▸ **WHAT IS NEEDED**
All that is needed is each line of the entries holding the word "reverse", copied as it stands.

DATA TO EXAMINE START

-- pv_equiv track=rewrite | github.com/zhangdadi/MobileLocalization | backend/main.py | serialize_ios_rows
-- ===== SOURCE A (Python) =====
-- from typing import Literal
--
-- LanguageCode = Literal["en", "ar", "tr"]
--
-- def escape_ios_value(value: str) -> str:
--     return (
--         value.replace("\\", "\\\\")
--         .replace('"', '\\"')
--         .replace("\n", "\\n")
--         .replace("\r", "\\r")
--         .replace("\t", "\\t")
--     )
--
-- def serialize_ios_rows(rows: list[dict[str, str]], language: LanguageCode) -> str:
--     lines: list[str] = []
--     for row in rows:
--         key = row["key"].strip()
--         if not key:
--             continue
--         value = row.get(language, "")
--         lines.append(f'"{escape_ios_value(key)}" = "{escape_ios_value(value)}";')
--
--     if not lines:
--         return ""
--
--     return "\n".join(lines) + "\n"
-- ===== SOURCE B (Python) =====
-- ESC = {"\\": "\\\\", '"': '\\"', "\n": "\\n", "\r": "\\r", "\t": "\\t"}
--
-- def serialize_ios_rows(rows, language):
--     out = []  # flat buffer of output pieces, one per emitted character
--     for row in rows:
--         key = row["key"].strip()
--         if not key:
--             continue
--         out.append('"')
--         for c in key:
--             out.append(ESC.get(c, c))
--         out.append('" = "')
--         for c in row.get(language, ""):
--             out.append(ESC.get(c, c))
--         out.append('";\n')
--     return "".join(out)
-- ===== Notes on version B (the rewrite author's own statement) =====
-- stated objective: alternative
-- what changed: A works in stages (escape each whole string via five sequential str.replace passes, format a per-row line, collect a list of lines, then a conditional '\n'.join + '\n'); B is a fused streaming emitter: one loop appends the escaped form of each character (a dict lookup) of each kept row directly into one flat output buffer together with the surrounding quote/assignment/newline pieces, so no escaped intermediate strings, no line list and no join-of-lines exist.
import Mathlib
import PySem

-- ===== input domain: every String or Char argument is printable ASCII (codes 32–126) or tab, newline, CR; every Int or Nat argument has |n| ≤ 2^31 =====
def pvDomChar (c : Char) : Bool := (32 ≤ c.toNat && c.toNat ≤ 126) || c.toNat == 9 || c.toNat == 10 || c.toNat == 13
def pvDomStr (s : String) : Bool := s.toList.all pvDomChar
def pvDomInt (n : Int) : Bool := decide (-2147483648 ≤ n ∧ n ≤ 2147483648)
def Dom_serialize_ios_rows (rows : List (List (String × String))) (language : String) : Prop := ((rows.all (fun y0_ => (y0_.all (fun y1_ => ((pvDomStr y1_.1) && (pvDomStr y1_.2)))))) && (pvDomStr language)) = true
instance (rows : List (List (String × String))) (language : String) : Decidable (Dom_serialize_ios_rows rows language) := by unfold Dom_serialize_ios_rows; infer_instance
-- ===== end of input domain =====

-- B replaces A's staged pipeline (five replace passes per string, per-row lines, list,
-- conditional join + trailing newline) by one fused emitter that appends the escaped form of
-- each character directly into a single flat output buffer (objective: alternative).

-- ===== PORT A =====
-- escape_ios_value (here pvEscA): five sequential replaces (on the List Char side, as PySem defines them)
def pvEscA (cs : List Char) : List Char :=
  PySem.Chars.replace
    (PySem.Chars.replace
      (PySem.Chars.replace
        (PySem.Chars.replace
          (PySem.Chars.replace cs ['\\'] ['\\', '\\'])
          ['"'] ['\\', '"'])
        ['\n'] ['\\', 'n'])
      ['\r'] ['\\', 'r'])
    ['\t'] ['\\', 't']

def serialize_ios_rows (rows : List (List (String × String))) (language : String) : String :=
  let lines : List (List Char) :=
    rows.foldl (fun lines row =>
      let key := PySem.Chars.strip (((PySem.Dict.mk row).getD "key" "").toList)
      if key.isEmpty then lines
      else lines ++ [['"'] ++ pvEscA key ++ ['"', ' ', '=', ' ', '"'] ++
                     pvEscA ((PySem.Dict.mk row).getD language "").toList ++ ['"', ';']]) []
  if lines.isEmpty then ""
  else String.ofList (PySem.Chars.join ['\n'] lines ++ ['\n'])

-- ===== PORT B =====
-- B's module-level ESC dict, and the per-character emission loop 'for c in s: out.append(ESC.get(c, c))'
def pvESC : PySem.Dict Char (List Char) :=
  PySem.Dict.mk [('\\', ['\\', '\\']), ('"', ['\\', '"']),
                 ('\n', ['\\', 'n']), ('\r', ['\\', 'r']), ('\t', ['\\', 't'])]

def pvEmit (out : List Char) (s : List Char) : List Char :=
  s.foldl (fun o c => o ++ pvESC.getD c [c]) out

def serialize_ios_rows_alt (rows : List (List (String × String))) (language : String) : String :=
  String.ofList
    (rows.foldl (fun out row =>
      let key := PySem.Chars.strip (((PySem.Dict.mk row).getD "key" "").toList)
      if key = [] then out
      else pvEmit (pvEmit (out ++ ['"']) key ++ ['"', ' ', '=', ' ', '"'])
             ((PySem.Dict.mk row).getD language "").toList ++ ['"', ';', '\n']) [])

-- ===== PRECONDITION & SPEC =====
-- Pre_ excludes rows with no "key" entry: there Python A (row["key"]) raises KeyError.
def Pre_serialize_ios_rows (rows : List (List (String × String))) (language : String) : Prop :=
  ∀ row ∈ rows, "key" ∈ row.map Prod.fst
instance (rows : List (List (String × String))) (language : String) : Decidable (Pre_serialize_ios_rows rows language) := by unfold Pre_serialize_ios_rows; infer_instance

def pvWitness_serialize_ios_rows : (List (List (String × String))) × String :=
  ([[("key", " app "), ("en", "a\"b\tc")], [("key", ""), ("en", "x")]], "en")

def Spec_serialize_ios_rows (rows : List (List (String × String))) (language : String) (out : String) : Prop := out = serialize_ios_rows_alt rows language
instance (rows : List (List (String × String))) (language : String) (out : String) : Decidable (Spec_serialize_ios_rows rows language out) := by unfold Spec_serialize_ios_rows; infer_instance

-- ===== CLAIM (what is proved, stated in full; the proofs are below) =====
def Claim_equal_serialize_ios_rows : Prop := ∀ (rows : List (List (String × String))) (language : String), Dom_serialize_ios_rows rows language → Pre_serialize_ios_rows rows language → Spec_serialize_ios_rows rows language (serialize_ios_rows rows language)

-- ===== LEMMAS AND PROOFS =====

-- Python's s.replace(old, new) with a one-character old is a per-character flatMap.
theorem replace_go_single (p : Char) (r : List Char) :
    ∀ (fuel : Nat) (cs acc : List Char), cs.length ≤ fuel →
      PySem.Chars.replace.go [p] r fuel cs acc =
        acc.reverse ++ cs.flatMap (fun c => if c = p then r else [c]) := by
  intro fuel
  induction fuel with
  | zero =>
    intro cs acc h
    have : cs = [] := List.eq_nil_of_length_eq_zero (Nat.le_zero.mp h)
    subst this
    simp [PySem.Chars.replace.go]
  | succ n ih =>
    intro cs acc h
    cases cs with
    | nil => simp [PySem.Chars.replace.go]
    | cons c t =>
      by_cases hc : c = p
      · subst hc
        have hpre : List.isPrefixOf [c] (c :: t) = true := by simp [List.isPrefixOf]
        rw [PySem.Chars.replace.go, if_pos hpre]
        show PySem.Chars.replace.go [c] r n t (r.reverse ++ acc) = _
        rw [ih t (r.reverse ++ acc) (by simpa using Nat.le_of_succ_le_succ h)]
        simp [List.flatMap_cons]
      · have hpre : List.isPrefixOf [p] (c :: t) = false := by
          simp [List.isPrefixOf]
          exact fun hh => absurd hh.symm hc
        rw [PySem.Chars.replace.go, if_neg (by simp [hpre])]
        rw [ih t (c :: acc) (by simpa using Nat.le_of_succ_le_succ h)]
        simp [List.flatMap_cons, hc]

theorem replace_single (p : Char) (r : List Char) (cs : List Char) :
    PySem.Chars.replace cs [p] r = cs.flatMap (fun c => if c = p then r else [c]) := by
  rw [PySem.Chars.replace]
  simp only [List.isEmpty_cons, Bool.false_eq_true, if_false]
  simpa using replace_go_single p r cs.length cs [] (le_refl _)

-- the escaped form of one character, shared description of both programs' escaping
def pvEscC (c : Char) : List Char := pvESC.getD c [c]

-- B's inner loop appends exactly the escaped characters
theorem emit_eq (s : List Char) : ∀ out : List Char, pvEmit out s = out ++ s.flatMap pvEscC := by
  induction s with
  | nil => intro out; simp [pvEmit]
  | cons c t ih =>
    intro out
    simp only [pvEmit, List.foldl_cons] at *
    rw [ih (out ++ pvESC.getD c [c])]
    simp [pvEscC]

-- A's five sequential replaces compute the same per-character escaping
theorem escA_eq (cs : List Char) : pvEscA cs = cs.flatMap pvEscC := by
  unfold pvEscA
  rw [replace_single, replace_single, replace_single, replace_single, replace_single]
  induction cs with
  | nil => rfl
  | cons c t ih =>
    simp only [List.flatMap_cons, List.flatMap_append]
    rw [ih]
    congr 1
    by_cases h1 : c = '\\'
    · subst h1; decide
    by_cases h2 : c = '"'
    · subst h2; decide
    by_cases h3 : c = '\n'
    · subst h3; decide
    by_cases h4 : c = '\r'
    · subst h4; decide
    by_cases h5 : c = '\t'
    · subst h5; decide
    simp [h1, h2, h3, h4, h5, pvEscC, pvESC, PySem.Dict.getD, PySem.Dict.get?,
          Ne.symm h1, Ne.symm h2, Ne.symm h3, Ne.symm h4, Ne.symm h5]

-- lines that carry their own newline vs "\n".join(lines) + "\n"
theorem join_newline (ls : List (List Char)) (h : ls ≠ []) :
    PySem.Chars.join ['\n'] ls ++ ['\n'] = ls.flatMap (fun l => l ++ ['\n']) := by
  induction ls with
  | nil => exact absurd rfl h
  | cons a t ih =>
    cases t with
    | nil => simp [PySem.Chars.join_singleton]
    | cons b u =>
      rw [PySem.Chars.join_cons_cons, List.flatMap_cons, ← ih (by simp)]
      simp

-- the line A builds for a row (none = skipped), shared description of both loops
def pvLine? (language : String) (row : List (String × String)) : Option (List Char) :=
  let key := PySem.Chars.strip (((PySem.Dict.mk row).getD "key" "").toList)
  if key = [] then none
  else some (['"'] ++ key.flatMap pvEscC ++ ['"', ' ', '=', ' ', '"'] ++
             ((PySem.Dict.mk row).getD language "").toList.flatMap pvEscC ++ ['"', ';'])

theorem foldl_lines (language : String) :
    ∀ (rs : List (List (String × String))) (acc : List (List Char)),
      rs.foldl (fun lines row =>
        let key := PySem.Chars.strip (((PySem.Dict.mk row).getD "key" "").toList)
        if key.isEmpty then lines
        else lines ++ [['"'] ++ pvEscA key ++ ['"', ' ', '=', ' ', '"'] ++
                       pvEscA ((PySem.Dict.mk row).getD language "").toList ++ ['"', ';']]) acc
      = acc ++ rs.filterMap (pvLine? language) := by
  intro rs
  induction rs with
  | nil => intro acc; simp
  | cons r t ih =>
    intro acc
    simp only [List.foldl_cons, List.filterMap_cons]
    rw [ih]
    by_cases hk : PySem.Chars.strip (((PySem.Dict.mk r).getD "key" "").toList) = []
    · simp [pvLine?, hk]
    · simp [pvLine?, hk, List.isEmpty_iff, escA_eq, List.append_assoc]

-- B's outer loop flushes exactly the same lines, each followed by a newline
theorem emit_rows (language : String) :
    ∀ (rs : List (List (String × String))) (out : List Char),
      rs.foldl (fun out row =>
        let key := PySem.Chars.strip (((PySem.Dict.mk row).getD "key" "").toList)
        if key = [] then out
        else pvEmit (pvEmit (out ++ ['"']) key ++ ['"', ' ', '=', ' ', '"'])
               ((PySem.Dict.mk row).getD language "").toList ++ ['"', ';', '\n']) out
      = out ++ (rs.filterMap (pvLine? language)).flatMap (fun l => l ++ ['\n']) := by
  intro rs
  induction rs with
  | nil => intro out; simp
  | cons r t ih =>
    intro out
    simp only [List.foldl_cons, List.filterMap_cons]
    by_cases hk : PySem.Chars.strip (((PySem.Dict.mk r).getD "key" "").toList) = []
    · simp only [hk]
      rw [ih]
      simp [pvLine?, hk]
    · simp only [hk]
      rw [ih, emit_eq, emit_eq]
      simp [pvLine?, hk, List.append_assoc]

-- ===== VERDICT (by name: the statement is the Claim_ definition above) =====
theorem serialize_ios_rows_spec : Claim_equal_serialize_ios_rows := by
  intro rows language _ _
  unfold Spec_serialize_ios_rows serialize_ios_rows serialize_ios_rows_alt
  rw [foldl_lines language rows [], emit_rows language rows []]
  simp only [List.nil_append]
  by_cases h : rows.filterMap (pvLine? language) = []
  · simp [h]
  · rw [if_neg (by simp [h]), join_newline _ h]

DATA TO EXAMINE END

▸ **EXPECTED ANSWER**
        acc.reverse ++ cs.flatMap (fun c => if c = p then r else [c]) := by
        show PySem.Chars.replace.go [c] r n t (r.reverse ++ acc) = _
        rw [ih t (r.reverse ++ acc) (by simpa using Nat.le_of_succ_le_succ h)]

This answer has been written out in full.